Number of instances:569 
Number of features:30
Note the two classes are not balanced, their ratio is 212:357


------
### Classifier: SVM

In [49]:
from sklearn import svm
clf = svm.SVC(gamma='auto').fit(X_train,y_train)
clf.score(X_test,y_test)


0.6982758620689655

------
### Classifier: Random Forest 

In [59]:
from sklearn.ensemble import RandomForestClassifier

clf = RandomForestClassifier(n_estimators = 50).fit(X_train,y_train)
clf.score(X_test,y_test)

0.9396551724137931

------
### Classifier: Gaussian Process
Gaussian Processes for Machine Learning (GPML) by Rasmussen and Williams, FYI, they are two Cambridge fellows now. :http://www.gaussianprocess.org/gpml/chapters/RW.pdf


In [56]:
from sklearn.gaussian_process import GaussianProcessClassifier
from sklearn.gaussian_process.kernels import RBF
kernel = 1.0*RBF(1.0)
gpc = GaussianProcessClassifier(kernel = kernel).fit(X_train,y_train)
gpc.score(X_test,y_test)

0.9482758620689655

------
### Classifier: Logistic Regression
Logistic regression is a binary classfication method. Sigmoid function can map $[-\infty, \infty]$ to $[0,1]$, which is a deserved property of probability.
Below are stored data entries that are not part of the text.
-- pv_equiv track=rewrite | github.com/Nnorto/Vigenerecod | cycletext.py | cycl
-- ===== SOURCE A (Python) =====
-- def cycl(text, key):
--     """
--     Эта функция нужна для циклического наложения ключа Виженера на текст пользователя.
--     :param text: Текст, который будет зашифрован.
--     :param key: Ключ.
--     :return: Строка с ключом длиной как у t
--     """
--     text = text.upper()
--     key = key.upper()
--     ns = ''
--     count = 0
--     for i in range(len(text)):
--         if not text[i].isalpha():
--             ns += text[i]
--         else:
--             ns += key[count]
--             count += 1
--             if count == len(key):
--                 count = 0
--     return ns
-- ===== SOURCE B (Python) =====
-- def cycl(text, key):
--     t = text.upper()
--     k = key.upper()
--     n = sum(map(str.isalpha, t))
--     ks = (k * (n // len(k) + 1))[:n] if n else ''
--     it = iter(ks)
--     return ''.join(next(it) if c.isalpha() else c for c in t)
-- ===== Notes on version B (the rewrite author's own statement) =====
-- stated objective: alternative
-- what changed: B precomputes the number of letters, builds the entire key stream at once by string repetition and slicing, and merges it into the text with an iterator in one join, instead of A's single pass that grows a string while cycling a counter with reset.
import Mathlib
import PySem

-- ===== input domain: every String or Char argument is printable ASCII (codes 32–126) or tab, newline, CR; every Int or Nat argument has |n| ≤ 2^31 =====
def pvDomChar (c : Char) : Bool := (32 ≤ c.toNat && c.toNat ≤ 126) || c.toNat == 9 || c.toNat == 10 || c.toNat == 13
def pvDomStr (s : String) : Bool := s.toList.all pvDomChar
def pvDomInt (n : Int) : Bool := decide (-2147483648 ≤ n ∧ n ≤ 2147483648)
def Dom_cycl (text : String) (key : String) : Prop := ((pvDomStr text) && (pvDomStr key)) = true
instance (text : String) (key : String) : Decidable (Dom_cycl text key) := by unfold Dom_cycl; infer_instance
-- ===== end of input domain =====

-- B precomputes the whole key stream by string repetition and slicing, then merges it with
-- the text in one join, instead of A's per-character counter with reset; same return value
-- wherever A returns (Pre_ excludes the empty-key-with-letters inputs where A raises).


-- ===== PORT A =====
-- ns += … over range(len(text)) becomes a foldl over the uppercased character list with
-- state (ns, count); key[count] is in range on every input Pre_ admits, so it is ported
-- as getD (the default is never read inside Pre_).
def cycl (text : String) (key : String) : String :=
  let t := PySem.Chars.upper text.toList
  let k := PySem.Chars.upper key.toList
  let r := t.foldl (fun (st : List Char × Nat) ch =>
      if !(PySem.Chars.isalpha ch) then (st.1 ++ [ch], st.2)
      else (st.1 ++ [k.getD st.2 'A'], if st.2 + 1 = k.length then 0 else st.2 + 1))
    ([], 0)
  String.mk r.1

-- ===== PORT B =====
-- next(it) on the keystream iterator: the generator expression becomes structural
-- recursion over the text that consumes the head of the remaining keystream
-- (headD: inside Pre_ the stream is never exhausted, so the default is never read).
def cyclConsume : List Char → List Char → List Char
  | _, [] => []
  | ks, c :: r =>
      if PySem.Chars.isalpha c then ks.headD 'A' :: cyclConsume ks.tail r
      else c :: cyclConsume ks r

-- sum(map(str.isalpha, t)) → countP; k * m → flatten (replicate m k); [:n] → take n.
def cycl_alt (text : String) (key : String) : String :=
  let t := PySem.Chars.upper text.toList
  let k := PySem.Chars.upper key.toList
  let n := t.countP PySem.Chars.isalpha
  let ks := if n = 0 then [] else ((List.replicate (n / k.length + 1) k).flatten).take n
  String.mk (cyclConsume ks t)

-- ===== PRECONDITION & SPEC =====
-- Pre_ excludes exactly the inputs where Python A raises IndexError (key[count] with an
-- empty key while text contains a letter); Python B raises ZeroDivisionError there.
def Pre_cycl (text : String) (key : String) : Prop :=
  key ≠ "" ∨ text.toList.all (fun c => !PySem.Chars.isalpha c) = true
instance (text : String) (key : String) : Decidable (Pre_cycl text key) := by
  unfold Pre_cycl; infer_instance
def pvWitness_cycl : String × String := ("Attack at dawn!", "lemon")

def Spec_cycl (text : String) (key : String) (out : String) : Prop := out = cycl_alt text key
instance (text : String) (key : String) (out : String) : Decidable (Spec_cycl text key out) := by unfold Spec_cycl; infer_instance

-- ===== CLAIM (what is proved, stated in full; the proofs are below) =====
def Claim_equal_cycl : Prop := ∀ (text : String) (key : String), Dom_cycl text key → Pre_cycl text key → Spec_cycl text key (cycl text key)

-- ===== LEMMAS AND PROOFS =====

-- the common value both programs compute: the cipher text, recursively over the text
def spine (k : List Char) : List Char → Nat → List Char
  | [], _ => []
  | ch :: r, c =>
      if PySem.Chars.isalpha ch then
        k.getD c 'A' :: spine k r (if c + 1 = k.length then 0 else c + 1)
      else ch :: spine k r c

-- A's fold appends spine to the accumulator
theorem foldA_eq (k : List Char) :
    ∀ (t : List Char) (acc : List Char) (c : Nat), ∃ c',
      t.foldl (fun (st : List Char × Nat) ch =>
        if !(PySem.Chars.isalpha ch) then (st.1 ++ [ch], st.2)
        else (st.1 ++ [k.getD st.2 'A'], if st.2 + 1 = k.length then 0 else st.2 + 1))
        (acc, c) = (acc ++ spine k t c, c') := by
  intro t
  induction t with
  | nil => intro acc c; exact ⟨c, by simp [spine]⟩
  | cons ch r ih =>
    intro acc c
    by_cases h : PySem.Chars.isalpha ch = true
    · obtain ⟨c', hc'⟩ := ih (acc ++ [k.getD c 'A']) (if c + 1 = k.length then 0 else c + 1)
      exact ⟨c', by simpa [List.foldl_cons, h, spine] using hc'⟩
    · obtain ⟨c', hc'⟩ := ih (acc ++ [ch]) c
      exact ⟨c', by simpa [List.foldl_cons, h, spine] using hc'⟩

-- the cyclic key stream: m characters of k starting at offset c, with A's reset rule
def streamFrom (k : List Char) : Nat → Nat → List Char
  | _, 0 => []
  | c, m + 1 => k.getD c 'A' :: streamFrom k (if c + 1 = k.length then 0 else c + 1) m

-- consuming the exact stream (plus any unread suffix) reproduces spine
theorem consume_stream (k : List Char) :
    ∀ (t : List Char) (c : Nat) (rest : List Char),
      cyclConsume (streamFrom k c (t.countP PySem.Chars.isalpha) ++ rest) t = spine k t c := by
  intro t
  induction t with
  | nil => intro c rest; simp [cyclConsume, spine]
  | cons ch r ih =>
    intro c rest
    by_cases h : PySem.Chars.isalpha ch = true
    · simp [h, streamFrom, cyclConsume, spine, ih]
    · simp [h, cyclConsume, spine, ih]

-- the repeated-and-truncated key equals the stream, as long as enough copies are present
theorem stream_take (k : List Char) :
    ∀ (m c q : Nat), c < k.length → m ≤ (k.length - c) + k.length * q →
      (k.drop c ++ (List.replicate q k).flatten).take m = streamFrom k c m := by
  intro m
  induction m with
  | zero => intro c q _ _; simp [streamFrom]
  | succ m ih =>
    intro c q hc hle
    rw [List.drop_eq_getElem_cons hc]
    simp only [List.cons_append, List.take_succ_cons, streamFrom,
      List.getD_eq_getElem k 'A' hc]
    congr 1
    by_cases hcl : c + 1 = k.length
    · rw [hcl, List.drop_length, List.nil_append]
      cases q with
      | zero =>
        have hm : m = 0 := by omega
        subst hm; simp [streamFrom]
      | succ q' =>
        rw [if_pos rfl]
        have hb : m ≤ k.length - 0 + k.length * q' := by rw [Nat.mul_succ] at hle; omega
        simpa using ih 0 q' (by omega) hb
    · have hc1 : c + 1 < k.length := by omega
      rw [if_neg hcl, ih (c + 1) q hc1 (by omega)]

-- B's keystream for a nonempty key is streamFrom k 0 n
theorem keystream_eq (k : List Char) (hk : k ≠ []) (n : Nat) :
    ((List.replicate (n / k.length + 1) k).flatten).take n = streamFrom k 0 n := by
  have hlen : 0 < k.length := List.length_pos_iff.mpr hk
  rw [List.replicate_succ, List.flatten_cons, show (k : List Char) = k.drop 0 by simp]
  refine stream_take k n 0 (n / k.length) hlen ?_
  have h1 := Nat.div_add_mod n k.length
  have h2 := Nat.mod_lt n hlen
  omega

-- with an empty key both programs write the default 'A' at every letter
theorem spine_nilkey : ∀ (t : List Char) (c : Nat),
    spine [] t c = cyclConsume [] t := by
  intro t
  induction t with
  | nil => simp [spine, cyclConsume]
  | cons ch r ih =>
    intro c
    by_cases h : PySem.Chars.isalpha ch = true <;>
      simp [spine, cyclConsume, h, ih]

theorem cycl_alt_eq_spine (text key : String) :
    cycl_alt text key
      = String.mk (spine (PySem.Chars.upper key.toList) (PySem.Chars.upper text.toList) 0) := by
  unfold cycl_alt
  dsimp only
  generalize PySem.Chars.upper text.toList = t
  generalize PySem.Chars.upper key.toList = k
  by_cases hn : t.countP PySem.Chars.isalpha = 0
  · rw [if_pos hn]
    have h := consume_stream k t 0 []
    rw [hn] at h
    simpa [streamFrom] using congrArg String.mk h
  · rw [if_neg hn]
    rcases eq_or_ne k [] with hke | hke
    · subst hke
      simp only [List.length_nil, Nat.div_zero, List.replicate_succ, List.replicate_zero,
        List.flatten_cons, List.flatten_nil, List.append_nil, List.take_nil]
      exact congrArg String.mk (spine_nilkey t 0).symm
    · rw [keystream_eq k hke]
      have h := consume_stream k t 0 []
      rw [List.append_nil] at h
      exact congrArg String.mk h

-- ===== VERDICT (by name: the statement is the Claim_ definition above) =====
theorem cycl_spec : Claim_equal_cycl := by
  intro text key _ _
  unfold Spec_cycl
  rw [cycl_alt_eq_spine]
  unfold cycl
  obtain ⟨c', hA⟩ := foldA_eq (PySem.Chars.upper key.toList)
    (PySem.Chars.upper text.toList) [] 0
  simp only [hA, List.nil_append]
-- pv_equiv track=rewrite | github.com/rmacedo1/EECS337_GG2015 | Category.py | splitRecursive
-- ===== SOURCE A (Python) =====
-- def splitRecursive(str, splits):
-- 	splitStrs = [];
-- 	for s in splits:
-- 		splitStrs.append(str.split(s));
-- 	for l in splitStrs:
-- 		if len(l) > 1:
-- 			try:
-- 				splits.remove(",")
-- 			except ValueError:
-- 				pass
-- 			return [l[0]]+ splitRecursive(l[1], splits);
-- 	return [str];
-- ===== SOURCE B (Python) =====
-- def splitRecursive(str, splits):
--     out = []
--     cur = str
--     while True:
--         sep = next((s for s in splits if s in cur), None)
--         if sep is None:
--             out.append(cur)
--             return out
--         if "," in splits:
--             splits.remove(",")
--         parts = cur.split(sep)
--         out.append(parts[0])
--         cur = parts[1]
-- ===== Notes on version B (the rewrite author's own statement) =====
-- stated objective: simpler
-- what changed: Replaced A's recursion that materializes the full split of the remaining string by EVERY delimiter at each level (and rebuilds the result by repeated list concatenation) with an iterative while-loop over an accumulator that finds the first delimiter occurring as a substring and performs a single split per iteration.
import Mathlib
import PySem

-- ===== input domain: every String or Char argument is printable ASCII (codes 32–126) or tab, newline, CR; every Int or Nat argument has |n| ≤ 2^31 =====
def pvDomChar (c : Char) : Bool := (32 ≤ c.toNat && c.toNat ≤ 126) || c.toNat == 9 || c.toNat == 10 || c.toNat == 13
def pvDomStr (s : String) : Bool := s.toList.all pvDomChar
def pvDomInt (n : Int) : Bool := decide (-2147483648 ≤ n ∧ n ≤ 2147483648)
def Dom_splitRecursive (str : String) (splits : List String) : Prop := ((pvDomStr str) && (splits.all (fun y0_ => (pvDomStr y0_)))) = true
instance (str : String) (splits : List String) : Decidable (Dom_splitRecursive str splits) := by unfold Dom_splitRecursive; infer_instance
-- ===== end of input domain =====

-- B replaces A's recursion (which splits by EVERY delimiter at each level) by an iterative
-- accumulator loop that finds the first delimiter occurring as a substring and splits once.
-- Both programs mutate `splits` (remove ","); the theorems are about the RETURN value only
-- (B performs the same mutation in Python).

-- ===== PORT A =====
-- A's recursion, guarded by fuel; each recursive call strictly shortens the string, so
-- fuel = length + 1 is never exhausted on inputs where the Python returns.
def splitRecA (fuel : Nat) (str : String) (splits : List String) : List String :=
  match fuel with
  | 0 => [str]          -- fuel guard only
  | Nat.succ f =>
    -- splitStrs = [str.split(s) for s in splits]; `getD []` stands for the ValueError of
    -- split("") (excluded by Pre_, where A raises)
    let splitStrs := splits.map (fun s => (PySem.Str.split? str s).getD [])
    -- for l in splitStrs: if len(l) > 1: … return …;  return [str]
    match splitStrs.find? (fun l => decide (1 < l.length)) with
    | none => [str]
    | some l =>
      -- try: splits.remove(","); except ValueError: pass
      let splits' := (PySem.List.remove? splits ",").getD splits
      (l.headD "") :: splitRecA f ((l[1]?).getD "") splits'

def splitRecursive (str : String) (splits : List String) : List String :=
  splitRecA (str.toList.length + 1) str splits

-- ===== PORT B =====
-- B's while-loop: accumulator `out`, current string `cur`; same fuel guard.
def splitRecB (fuel : Nat) (cur : String) (splits : List String) (out : List String) : List String :=
  match fuel with
  | 0 => out ++ [cur]   -- fuel guard only
  | Nat.succ f =>
    -- sep = next((s for s in splits if s in cur), None)
    match splits.find? (fun s => PySem.Str.isIn s cur) with
    | none => out ++ [cur]
    | some sep =>
      -- if "," in splits: splits.remove(",")
      let splits' := if splits.contains "," then (PySem.List.remove? splits ",").getD splits else splits
      let parts := (PySem.Str.split? cur sep).getD []
      splitRecB f ((parts[1]?).getD "") splits' (out ++ [parts.headD ""])

def splitRecursive_alt (str : String) (splits : List String) : List String :=
  splitRecB (str.toList.length + 1) str splits []

-- ===== PRECONDITION & SPEC =====
-- Pre_ excludes exactly the inputs where Python A raises: an empty separator in `splits`
-- makes str.split("") raise ValueError (B raises there too).
def Pre_splitRecursive (str : String) (splits : List String) : Prop := "" ∉ splits
instance (str : String) (splits : List String) : Decidable (Pre_splitRecursive str splits) := by
  unfold Pre_splitRecursive; infer_instance

def pvWitness_splitRecursive : String × List String := ("a,b-c", [",", "-"])

def Spec_splitRecursive (str : String) (splits : List String) (out : List String) : Prop := out = splitRecursive_alt str splits
instance (str : String) (splits : List String) (out : List String) : Decidable (Spec_splitRecursive str splits out) := by unfold Spec_splitRecursive; infer_instance

-- ===== CLAIM (what is proved, stated in full; the proofs are below) =====
def Claim_equal_splitRecursive : Prop := ∀ (str : String) (splits : List String), Dom_splitRecursive str splits → Pre_splitRecursive str splits → Spec_splitRecursive str splits (splitRecursive str splits)

-- ===== LEMMAS AND PROOFS =====

-- splitOn.go always returns at least one piece more than acc
lemma go_len_lb (sep : List Char) : ∀ (fuel : Nat) (l cur : List Char) (acc : List (List Char)),
    acc.length + 1 ≤ (PySem.Chars.splitOn.go sep fuel l cur acc).length := by
  intro fuel
  induction fuel with
  | zero => intro l cur acc; simp [PySem.Chars.splitOn.go]
  | succ f ih =>
    intro l cur acc
    cases l with
    | nil => simp [PySem.Chars.splitOn.go]
    | cons c rest =>
      simp only [PySem.Chars.splitOn.go]
      split
      · have := ih (List.drop sep.length (c :: rest)) [] (cur.reverse :: acc)
        simp at this; omega
      · exact ih rest (c :: cur) acc

-- if sep does not occur, go returns the single remaining piece
lemma go_not_infix (sep : List Char) : ∀ (fuel : Nat) (l cur : List Char) (acc : List (List Char)),
    ¬ sep <:+: l →
    PySem.Chars.splitOn.go sep fuel l cur acc = ((cur.reverse ++ l) :: acc).reverse := by
  intro fuel
  induction fuel with
  | zero => intro l cur acc _; simp [PySem.Chars.splitOn.go]
  | succ f ih =>
    intro l cur acc h
    cases l with
    | nil => simp [PySem.Chars.splitOn.go]
    | cons c rest =>
      have hpre : sep.isPrefixOf (c :: rest) = false := by
        by_contra hx
        have hx' : sep.isPrefixOf (c :: rest) = true := by simpa using hx
        exact h (List.isPrefixOf_iff_prefix.mp hx').isInfix
      simp only [PySem.Chars.splitOn.go, hpre]
      have hrest : ¬ sep <:+: rest := fun hx => h (hx.trans (List.suffix_cons c rest).isInfix)
      rw [ih rest (c :: cur) acc hrest]
      simp
lemma go_infix (sep : List Char) (hsep : sep ≠ []) :
    ∀ (fuel : Nat) (l cur : List Char) (acc : List (List Char)),
    sep <:+: l → l.length < fuel →
    acc.length + 2 ≤ (PySem.Chars.splitOn.go sep fuel l cur acc).length := by
  intro fuel
  induction fuel with
  | zero => intro l cur acc _ h; omega
  | succ f ih =>
    intro l cur acc hinf hlen
    cases l with
    | nil => exact absurd (List.eq_nil_of_infix_nil hinf) hsep
    | cons c rest =>
      simp only [PySem.Chars.splitOn.go]
      split
      · have := go_len_lb sep f (List.drop sep.length (c :: rest)) [] (cur.reverse :: acc)
        simp at this; omega
      · rename_i hpre
        have hinf' : sep <:+: rest := by
          rcases (List.infix_cons_iff).mp hinf with h1 | h1
          · exact absurd (List.isPrefixOf_iff_prefix.mpr h1) (by simpa using hpre)
          · exact h1
        have : rest.length < f := by simp at hlen; omega
        exact ih rest (c :: cur) acc hinf' this

-- the predicate A evaluates (len(str.split(s)) > 1) equals the predicate B evaluates (s in str),
-- for any non-empty separator s
lemma pred_eq (cur s : String) (hs : s ≠ "") :
    decide (1 < ((PySem.Str.split? cur s).getD []).length) = PySem.Str.isIn s cur := by
  have hsl : s.toList ≠ [] := by
    intro h; apply hs; cases s with | _ d => cases d with | _ l => simp at h; simp [h]
  have hsplit : PySem.Str.split? cur s =
      some ((PySem.Chars.splitOn cur.toList s.toList).map String.ofList) := by
    simp [PySem.Str.split?, PySem.Chars.split?, hsl]
  rw [hsplit]
  by_cases hinf : s.toList <:+: cur.toList
  · have h2 := go_infix s.toList hsl (cur.toList.length + 1) cur.toList [] [] hinf (by omega)
    have : PySem.Str.isIn s cur = true := by
      simp [PySem.Str.isIn]
      exact (PySem.Chars.isIn_iff_infix _ _).mpr hinf
    rw [this]
    simp [PySem.Chars.splitOn] at h2 ⊢
    omega
  · have h1 := go_not_infix s.toList (cur.toList.length + 1) cur.toList [] [] hinf
    have : PySem.Str.isIn s cur = false := by
      cases hb : PySem.Chars.isIn s.toList cur.toList
      · simp [PySem.Str.isIn, hb]
      · exact absurd ((PySem.Chars.isIn_iff_infix _ _).mp hb) hinf
    rw [this]
    simp [PySem.Chars.splitOn] at h1 ⊢
    simp [h1]

lemma find?_congr' {α : Type} (p q : α → Bool) (l : List α) (h : ∀ x ∈ l, p x = q x) :
    l.find? p = l.find? q := by
  induction l with
  | nil => rfl
  | cons a t ih =>
    have ha := h a (by simp)
    simp only [List.find?]
    rw [ha]
    cases hq : q a
    · simp; exact ih (fun x hx => h x (by simp [hx]))
    · simp

-- the two ways of performing splits.remove(",") agree
lemma removes_eq (splits : List String) :
    (if splits.contains "," then (PySem.List.remove? splits ",").getD splits else splits)
      = (PySem.List.remove? splits ",").getD splits := by
  by_cases h : "," ∈ splits
  · simp [h]
  · have : PySem.List.remove? splits "," = none := (PySem.List.remove?_eq_none_iff _ _).mpr h
    simp [this, h]

lemma not_mem_remove (splits : List String) (h : "" ∉ splits) :
    "" ∉ (PySem.List.remove? splits ",").getD splits := by
  by_cases hm : "," ∈ splits
  · rw [PySem.List.remove?_eq_some_erase _ _ hm]
    intro hx
    simp only [Option.getD_some] at hx
    exact h (List.mem_of_mem_erase hx)
  · have : PySem.List.remove? splits "," = none := (PySem.List.remove?_eq_none_iff _ _).mpr hm
    simpa [this] using h

-- the main loop correspondence: B's loop = accumulator ++ A's recursion, for equal fuel
lemma loop_eq : ∀ (fuel : Nat) (cur : String) (splits : List String) (out : List String),
    "" ∉ splits →
    splitRecB fuel cur splits out = out ++ splitRecA fuel cur splits := by
  intro fuel
  induction fuel with
  | zero => intro cur splits out _; simp [splitRecA, splitRecB]
  | succ f ih =>
    intro cur splits out hsp
    have hmap : (splits.map (fun s => (PySem.Str.split? cur s).getD [])).find?
          (fun l => decide (1 < l.length))
        = (splits.find? (fun s => decide (1 < ((PySem.Str.split? cur s).getD []).length))).map
            (fun s => (PySem.Str.split? cur s).getD []) := by
      rw [List.find?_map]; rfl
    have hcong : splits.find? (fun s => decide (1 < ((PySem.Str.split? cur s).getD []).length))
        = splits.find? (fun s => PySem.Str.isIn s cur) :=
      find?_congr' _ _ _ (fun s hs => pred_eq cur s (fun h => hsp (h ▸ hs)))
    simp only [splitRecA, splitRecB, hmap, hcong, removes_eq]
    cases hfind : splits.find? (fun s => PySem.Str.isIn s cur) with
    | none => simp
    | some sep =>
      simp only [Option.map_some]
      rw [ih _ _ _ (not_mem_remove splits hsp)]
      simp

-- ===== VERDICT (by name: the statement is the Claim_ definition above) =====
theorem splitRecursive_spec : Claim_equal_splitRecursive := by
  intro str splits _ hpre
  unfold Spec_splitRecursive splitRecursive splitRecursive_alt
  rw [loop_eq _ _ _ _ hpre]
  simp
Therefore:
\begin{equation}
\log\Big( \frac{p(x)}{1-p(x)} \Big) = WX + b
\end{equation}

\begin{equation}
p(x) = \frac{1}{1+exp(-(WX + b))}
\end{equation}

To find the optimal coefficients, we can use maximum likelihood estimates. The Log-likelihood is:

\begin{equation}
\mathcal{L} = \sum_{i=1}^N y_i log p(x_i) + (1-y_i)log(1-p(x_i))
\end{equation}

To find the ML estimates, we need to find $\frac{\partial\mathcal{L}}{\partial\theta}=0$. However, this is a transcendental equation, we usually use numerical method to find the solution.

#### example:

In [54]:
from sklearn.linear_model import LogisticRegression

clf = LogisticRegression(solver='lbfgs', multi_class='multinomial').fit(X_train,y_train)
clf.score(X_test,y_test)



0.9396551724137931